How to fit multiple curves to a single scatter plot of data?

I have data from distinct curves, and want to fit each of them individually. However, the data is mixed into a single array, so first I believe I need a way to separate the data.
I know that each of the individual curves is under the family A/x+B. As of now I cut out each of the curves by hand and curve fit, but would like to automate this process, have the computer separate these curves a fit them.

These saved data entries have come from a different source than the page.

-- pv_equiv track=rewrite | github.com/Project-KONDA/data-value-clustering | DataValueClustering/gui_center/cluster_representation.py | _fancy_cluster_representation_unsorted
-- ===== SOURCE A (Python) =====
-- def _fancy_cluster_representation_unsorted(values, clusters):
--     n_clusters = max(clusters) + 1
--     outer_list = list()
--     noise = list()
--     for i in range(n_clusters):
--         outer_list.append(list())
--     for j in range(len(values)):
--         x = int(clusters[j])
--         if x >= 0:
--             outer_list[x].append(values[j])
--         else:
--             noise.append(values[j])
--     return outer_list, noise
-- ===== SOURCE B (Python) =====
-- def _fancy_cluster_representation_unsorted(values, clusters):
--     n_clusters = max(clusters) + 1
--     outer_list = [[values[j] for j in range(len(values)) if int(clusters[j]) == i]
--                   for i in range(n_clusters)]
--     noise = [values[j] for j in range(len(values)) if int(clusters[j]) < 0]
--     return outer_list, noise
-- ===== Notes on version B (the rewrite author's own statement) =====
-- stated objective: alternative
-- what changed: Replaces A's single routing pass that mutates bucket lists in place by k+1 independent scans: one comprehension per cluster id collecting its members, plus one final scan for noise.
import Mathlib
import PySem

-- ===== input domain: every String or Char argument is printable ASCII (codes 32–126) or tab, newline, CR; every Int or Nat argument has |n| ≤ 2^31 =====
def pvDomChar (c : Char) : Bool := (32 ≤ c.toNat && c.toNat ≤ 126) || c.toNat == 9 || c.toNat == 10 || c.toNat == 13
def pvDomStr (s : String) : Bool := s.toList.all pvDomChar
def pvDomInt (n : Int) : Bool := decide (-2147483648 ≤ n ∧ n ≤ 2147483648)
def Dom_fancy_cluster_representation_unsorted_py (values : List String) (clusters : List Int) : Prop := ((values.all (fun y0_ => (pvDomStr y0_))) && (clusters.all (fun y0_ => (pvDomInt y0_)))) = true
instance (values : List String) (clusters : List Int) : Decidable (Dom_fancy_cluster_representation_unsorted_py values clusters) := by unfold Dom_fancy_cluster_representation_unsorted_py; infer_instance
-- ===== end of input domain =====

-- B restructures A's single routing pass into k+1 independent scans of `values` (one per
-- cluster id, one for noise); same return value, no speed claim (alternative decomposition).

-- ===== PORT A =====
-- the body of A's routing loop: x = int(clusters[j]); route values[j] by sign of x
def pvStepA (values : List String) (clusters : List Int)
    (st : List (List String) × List String) (j : Int) : List (List String) × List String :=
  match PySem.List.pyGet? clusters j, PySem.List.pyGet? values j with
  | some x, some v =>
      if x ≥ 0 then (st.1.modify x.toNat (fun l => l ++ [v]), st.2)
      else (st.1, st.2 ++ [v])
  | _, _ => st  -- IndexError in Python (excluded by Pre_)

def fancy_cluster_representation_unsorted_py (values : List String) (clusters : List Int) :
    List (List String) × List String :=
  match PySem.List.max? clusters (fun x => x) with
  | none => ([], [])  -- Python raises ValueError on max([]) (excluded by Pre_)
  | some m =>
      let outer0 := (PySem.List.pyRange 0 (m + 1) 1).foldl (fun acc _ => acc ++ [[]]) []
      (PySem.List.pyRange 0 (values.length : Int) 1).foldl (pvStepA values clusters) (outer0, [])

-- ===== PORT B =====
-- one comprehension scan: [values[j] for j in range(len(values)) if p(int(clusters[j]))]
def pvPickJs (values : List String) (clusters : List Int) (js : List Int) (p : Int → Bool) :
    List String :=
  js.filterMap (fun j =>
    match PySem.List.pyGet? clusters j, PySem.List.pyGet? values j with
    | some x, some v => if p x then some v else none
    | _, _ => none)

def pvPick (values : List String) (clusters : List Int) (p : Int → Bool) : List String :=
  pvPickJs values clusters (PySem.List.pyRange 0 (values.length : Int) 1) p

def fancy_cluster_representation_unsorted_py_alt (values : List String) (clusters : List Int) :
    List (List String) × List String :=
  match PySem.List.max? clusters (fun x => x) with
  | none => ([], [])  -- Python raises ValueError on max([]) (excluded by Pre_)
  | some m =>
      ((PySem.List.pyRange 0 (m + 1) 1).map (fun i => pvPick values clusters (fun x => x == i)),
       pvPick values clusters (fun x => x < 0))

-- ===== PRECONDITION & SPEC =====
-- Pre_ excludes exactly the inputs on which Python A raises: max([]) is a ValueError,
-- and clusters[j] for j < len(values) beyond len(clusters) is an IndexError.
def Pre_fancy_cluster_representation_unsorted_py (values : List String) (clusters : List Int) : Prop :=
  clusters ≠ [] ∧ values.length ≤ clusters.length
instance (values : List String) (clusters : List Int) : Decidable (Pre_fancy_cluster_representation_unsorted_py values clusters) := by unfold Pre_fancy_cluster_representation_unsorted_py; infer_instance

def pvWitness_fancy_cluster_representation_unsorted_py : List String × List Int :=
  (["a", "b", "c"], [1, -1, 0])

def Spec_fancy_cluster_representation_unsorted_py (values : List String) (clusters : List Int) (out : List (List String) × List String) : Prop := out = fancy_cluster_representation_unsorted_py_alt values clusters
instance (values : List String) (clusters : List Int) (out : List (List String) × List String) : Decidable (Spec_fancy_cluster_representation_unsorted_py values clusters out) := by unfold Spec_fancy_cluster_representation_unsorted_py; infer_instance

-- ===== CLAIM (what is proved, stated in full; the proofs are below) =====
def Claim_equal_fancy_cluster_representation_unsorted_py : Prop := ∀ (values : List String) (clusters : List Int), Dom_fancy_cluster_representation_unsorted_py values clusters → Pre_fancy_cluster_representation_unsorted_py values clusters → Spec_fancy_cluster_representation_unsorted_py values clusters (fancy_cluster_representation_unsorted_py values clusters)

-- ===== LEMMAS AND PROOFS =====

-- building the k empty buckets is appending `replicate` many []s
theorem pvOuter0_eq (l : List Int) (acc : List (List String)) :
    l.foldl (fun acc _ => acc ++ [([] : List String)]) acc
      = acc ++ List.replicate l.length [] := by
  induction l generalizing acc with
  | nil => simp
  | cons j js ih =>
      simp [List.foldl_cons, ih, List.replicate_succ]

-- the noise component of A's fold is the (<0)-scan
theorem pvSnd_foldA (values : List String) (clusters : List Int) (js : List Int)
    (o : List (List String)) (ns : List String) :
    (js.foldl (pvStepA values clusters) (o, ns)).2
      = ns ++ pvPickJs values clusters js (fun x => x < 0) := by
  induction js generalizing o ns with
  | nil => simp [pvPickJs]
  | cons j js ih =>
      simp only [List.foldl_cons, pvStepA, pvPickJs, List.filterMap_cons]
      cases hc : PySem.List.pyGet? clusters j with
      | none => simpa [pvPickJs] using ih o ns
      | some x =>
        cases hv : PySem.List.pyGet? values j with
        | none => simpa [pvPickJs] using ih o ns
        | some v =>
          by_cases hx : x ≥ 0
          · have hx' : ¬ (x < 0) := by omega
            simpa [hx, hx', pvPickJs] using ih (o.modify x.toNat (fun l => l ++ [v])) ns
          · have hx' : x < 0 := by omega
            simpa [hx, hx', pvPickJs, List.append_assoc] using ih o (ns ++ [v])

-- bucket k of A's fold is the (== k)-scan appended to bucket k of the start state
theorem pvFst_foldA (values : List String) (clusters : List Int) (js : List Int)
    (o : List (List String)) (ns : List String) (k : Nat) :
    (js.foldl (pvStepA values clusters) (o, ns)).1[k]?
      = (o[k]?).map (fun l => l ++ pvPickJs values clusters js (fun x => x == (k : Int))) := by
  induction js generalizing o ns with
  | nil => simp [pvPickJs]
  | cons j js ih =>
      simp only [List.foldl_cons, pvStepA, pvPickJs, List.filterMap_cons]
      cases hc : PySem.List.pyGet? clusters j with
      | none => simpa [pvPickJs] using ih o ns
      | some x =>
        cases hv : PySem.List.pyGet? values j with
        | none => simpa [pvPickJs] using ih o ns
        | some v =>
          by_cases hx : x ≥ 0
          · simp only [hx, if_true]
            rw [ih, List.getElem?_modify]
            by_cases hk : x = (k : Int)
            · have hkn : x.toNat = k := by omega
              simp only [hk, beq_self_eq_true, if_true, pvPickJs]
              cases o[k]? <;> simp [List.append_assoc]
            · have hkn : ¬ (x.toNat = k) := by omega
              have hk' : (x == (k : Int)) = false := by simp [hk]
              simp only [if_neg hkn, hk', pvPickJs]
              simp
          · have hk' : (x == (k : Int)) = false := by
              simp only [beq_eq_false_iff_ne]; omega
            have hx' : ¬ x ≥ 0 := hx
            simp only [if_neg hx', hk']
            simpa [pvPickJs] using ih o (ns ++ [v])
-- ===== VERDICT (by name: the statement is the Claim_ definition above) =====
theorem fancy_cluster_representation_unsorted_py_spec : Claim_equal_fancy_cluster_representation_unsorted_py := by
  intro values clusters _ _
  unfold Spec_fancy_cluster_representation_unsorted_py
  unfold fancy_cluster_representation_unsorted_py fancy_cluster_representation_unsorted_py_alt
  cases hm : PySem.List.max? clusters (fun x => x) with
  | none => rfl
  | some m =>
      simp only []
      refine Prod.ext ?_ ?_
      · apply List.ext_getElem?
        intro k
        rw [pvFst_foldA]
        rw [pvOuter0_eq, List.nil_append, List.getElem?_map]
        rw [List.getElem?_replicate, PySem.List.getElem?_pyRange_one]
        rw [PySem.List.length_pyRange_one]
        by_cases hk : (k : Int) ≤ m
        · have h1 : k < (m + 1 - 0).toNat := by omega
          simp [hk, pvPick]
        · have h1 : ¬ k < (m + 1 - 0).toNat := by omega
          simp [hk]
      · rw [pvSnd_foldA, List.nil_append]
        rfl
-- pv_equiv track=rewrite | github.com/shreyysk/GoCubes | utils/helpers.py | calculate_move_metrics
-- ===== SOURCE A (Python) =====
-- from typing import List, Dict
--
-- def calculate_move_metrics(moves: List[str]) -> Dict[str, int]:
--     """
--     Calculate various metrics for a move sequence
--
--     Args:
--         moves: List of move notations
--
--     Returns:
--         Dictionary with metrics (htm, qtm, stm, rotations)
--     """
--     metrics = {
--         'htm': 0,      # Half Turn Metric
--         'qtm': 0,      # Quarter Turn Metric
--         'stm': 0,      # Slice Turn Metric
--         'rotations': 0  # Cube rotations
--     }
--
--     for move in moves:
--         if not move:
--             continue
--
--         # HTM: Every move counts as 1
--         metrics['htm'] += 1
--
--         # Parse move
--         face = move[0].upper()
--
--         # QTM: Count quarter turns
--         if move.endswith('2'):
--             metrics['qtm'] += 2
--         else:
--             metrics['qtm'] += 1
--
--         # STM: Slice moves count differently
--         if face in 'MES':
--             metrics['stm'] += 2
--         elif face.islower():  # Wide moves
--             metrics['stm'] += 1
--         else:
--             metrics['stm'] += 1
--
--         # Count rotations
--         if face in 'XYZ':
--             metrics['rotations'] += 1
--
--     return metrics
-- ===== SOURCE B (Python) =====
-- def calculate_move_metrics(moves):
--     # Count boolean events, then derive qtm/stm by arithmetic identities:
--     # qtm = htm + (# moves ending in '2'), stm = htm + (# slice moves).
--     def count(pred):
--         return sum(1 for m in moves if pred(m))
--     htm = count(bool)
--     doubles = count(lambda m: m.endswith('2'))
--     slices = count(lambda m: m and m[0].upper() in 'MES')
--     rotations = count(lambda m: m and m[0].upper() in 'XYZ')
--     return {'htm': htm, 'qtm': htm + doubles, 'stm': htm + slices,
--             'rotations': rotations}
-- ===== Notes on version B (the rewrite author's own statement) =====
-- stated objective: alternative
-- what changed: Instead of A's fused loop summing per-move weights (1 or 2) into four dict counters, B counts four boolean events (non-empty, ends-in-'2', slice face, rotation face) and derives qtm and stm by the arithmetic identities qtm = htm + #doubles and stm = htm + #slices.
import Mathlib
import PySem

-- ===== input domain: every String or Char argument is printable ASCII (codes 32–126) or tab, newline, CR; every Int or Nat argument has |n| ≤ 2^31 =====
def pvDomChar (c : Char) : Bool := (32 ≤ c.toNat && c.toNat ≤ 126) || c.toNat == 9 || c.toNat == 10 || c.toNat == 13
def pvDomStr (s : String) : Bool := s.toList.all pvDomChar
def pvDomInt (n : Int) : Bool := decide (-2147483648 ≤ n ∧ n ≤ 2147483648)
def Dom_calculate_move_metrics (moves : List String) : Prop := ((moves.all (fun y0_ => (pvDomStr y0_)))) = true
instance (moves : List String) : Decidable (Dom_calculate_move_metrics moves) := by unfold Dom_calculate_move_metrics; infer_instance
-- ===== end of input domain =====

-- B counts four boolean events and derives qtm/stm by the identities qtm = htm + #doubles,
-- stm = htm + #slices, instead of A's fused loop summing per-move weights into dict counters.
-- ===== PORT A =====
-- one loop iteration of A: updates the four counters (htm, qtm, stm, rotations)
def cmmStep (s : Int × Int × Int × Int) (move : String) : Int × Int × Int × Int :=
  match move.toList with
  | [] => s            -- `if not move: continue`
  | c :: _ =>
    -- face = move[0].upper(); `face in 'MES'` on a 1-char string is char membership (exact here)
    let face := PySem.Chars.upperChar c
    let htm := s.1 + 1
    let qtm := s.2.1 + (if PySem.Chars.endswith move.toList ['2'] then 2 else 1)
    let stm := s.2.2.1 +
      (if face ∈ ['M','E','S'] then 2 else if PySem.Chars.islower face then 1 else 1)
    let rot := s.2.2.2 + (if face ∈ ['X','Y','Z'] then 1 else 0)
    (htm, qtm, stm, rot)

def calculate_move_metrics (moves : List String) : List (String × Int) :=
  let m := moves.foldl cmmStep (0, 0, 0, 0)
  [("htm", m.1), ("qtm", m.2.1), ("stm", m.2.2.1), ("rotations", m.2.2.2)]

-- ===== PORT B =====
-- m[0].upper() guarded by non-emptiness (headD's default is unreachable under the guard)
def cmmFace (m : String) : Char := PySem.Chars.upperChar (m.toList.headD ' ')

def calculate_move_metrics_alt (moves : List String) : List (String × Int) :=
  let htm : Int := moves.countP (fun m => !m.toList.isEmpty)
  let doubles : Int := moves.countP (fun m => PySem.Chars.endswith m.toList ['2'])
  let slices : Int := moves.countP (fun m => !m.toList.isEmpty && cmmFace m ∈ ['M','E','S'])
  let rotations : Int := moves.countP (fun m => !m.toList.isEmpty && cmmFace m ∈ ['X','Y','Z'])
  [("htm", htm), ("qtm", htm + doubles), ("stm", htm + slices), ("rotations", rotations)]

-- ===== PRECONDITION & SPEC =====
def Spec_calculate_move_metrics (moves : List String) (out : List (String × Int)) : Prop := out = calculate_move_metrics_alt moves
instance (moves : List String) (out : List (String × Int)) : Decidable (Spec_calculate_move_metrics moves out) := by unfold Spec_calculate_move_metrics; infer_instance

-- ===== CLAIM (what is proved, stated in full; the proofs are below) =====
def Claim_equal_calculate_move_metrics : Prop := ∀ (moves : List String), Dom_calculate_move_metrics moves → Spec_calculate_move_metrics moves (calculate_move_metrics moves)

-- ===== LEMMAS AND PROOFS =====

-- A's fold from an arbitrary starting state equals that state plus B's four event counts,
-- combined with qtm = htm + doubles and stm = htm + slices
lemma cmm_fold (moves : List String) : ∀ (a b c d : Int),
    moves.foldl cmmStep (a, b, c, d) =
      (a + (moves.countP (fun m => !m.toList.isEmpty) : Int),
       b + (moves.countP (fun m => !m.toList.isEmpty) : Int)
         + (moves.countP (fun m => PySem.Chars.endswith m.toList ['2']) : Int),
       c + (moves.countP (fun m => !m.toList.isEmpty) : Int)
         + (moves.countP (fun m => !m.toList.isEmpty && cmmFace m ∈ ['M','E','S']) : Int),
       d + (moves.countP (fun m => !m.toList.isEmpty && cmmFace m ∈ ['X','Y','Z']) : Int)) := by
  induction moves with
  | nil => simp
  | cons mv rest ih =>
    intro a b c d
    cases h : mv.toList with
    | nil =>
      simp [List.foldl_cons, cmmStep, h, ih, PySem.Chars.endswith]
    | cons ch tl =>
      simp only [List.foldl_cons, cmmStep, h, ih, List.countP_cons, cmmFace,
        List.headD_cons, List.isEmpty_cons, Bool.not_false, Bool.true_and, Prod.mk.injEq]
      refine ⟨by push_cast; ring, ?_, ?_, ?_⟩ <;>
        (split_ifs <;> simp_all <;> push_cast <;> ring)

-- ===== VERDICT (by name: the statement is the Claim_ definition above) =====
theorem calculate_move_metrics_spec : Claim_equal_calculate_move_metrics := by
  intro moves _
  unfold Spec_calculate_move_metrics calculate_move_metrics calculate_move_metrics_alt
  rw [cmm_fold]
  simp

I attempted to use machine learning, but didn't know where to start, what packages to use. I am using python, but can also use C++, in fact I hope to transfer it to C++ by the end. Where do you think I should start, is it worth it to use unsupervised machine learning, or is there a better way to separate the data?
The expected curves:
An example of the data

Well, you sure do have an interesting problem.
I see that there are curves with Y-axis values that are considerably larger than the rest of them. I would simply take the first N-values with the largest Y-axis values and then fit them to an exponential decay curve (or that other curve you mention). You can then simply take the points that most fit that curve and then leave the other points alone.
Except...
This is a terrible way to extrapolate data. Doing this, you are cherry-picking the data you want. This is falsifying information and is very bad.
Your best bet is to create a single curve that all points fit too if you cannot isolate all of those points into separate curves with external information.
But...
We do know some information: a valid function must have only 1 output given a single input.
If the X-Axis is discreet, this means you can create a lookup table of Outputs given the input. This allows you to count how many curves there are associated with the specific X-value (which could be a time unit). In other words, you have to have external information to separate points locally. You can then reorder the points in increasing Y-value, and now you have your separate curves defined in discrete points.
Basically, this is an unsolvable problem in the general sense, but in your specific application, there might be extra rules that further define the domain and range such that you can do data filtering.
One more thing...
I am making these statements with the assumption that the (X,Y) values are floats that cannot maintain accuracy after some mathematical operations.
If you are using things like unum numbers, you might be able to keep enough information in the decimal such that your fitting functions can differentiate between points without extra filtering.
This case is more of a hope than anything, as adopting a new number representation to get more accuracy to isolate sampled points is a stretch at best.
Just for completeness, there are some mathematical libraries that might help you.
Boost.uBLAS
Eigen
LAPACK++
Hopefully, I have given you enough information to allow you to solve your problem.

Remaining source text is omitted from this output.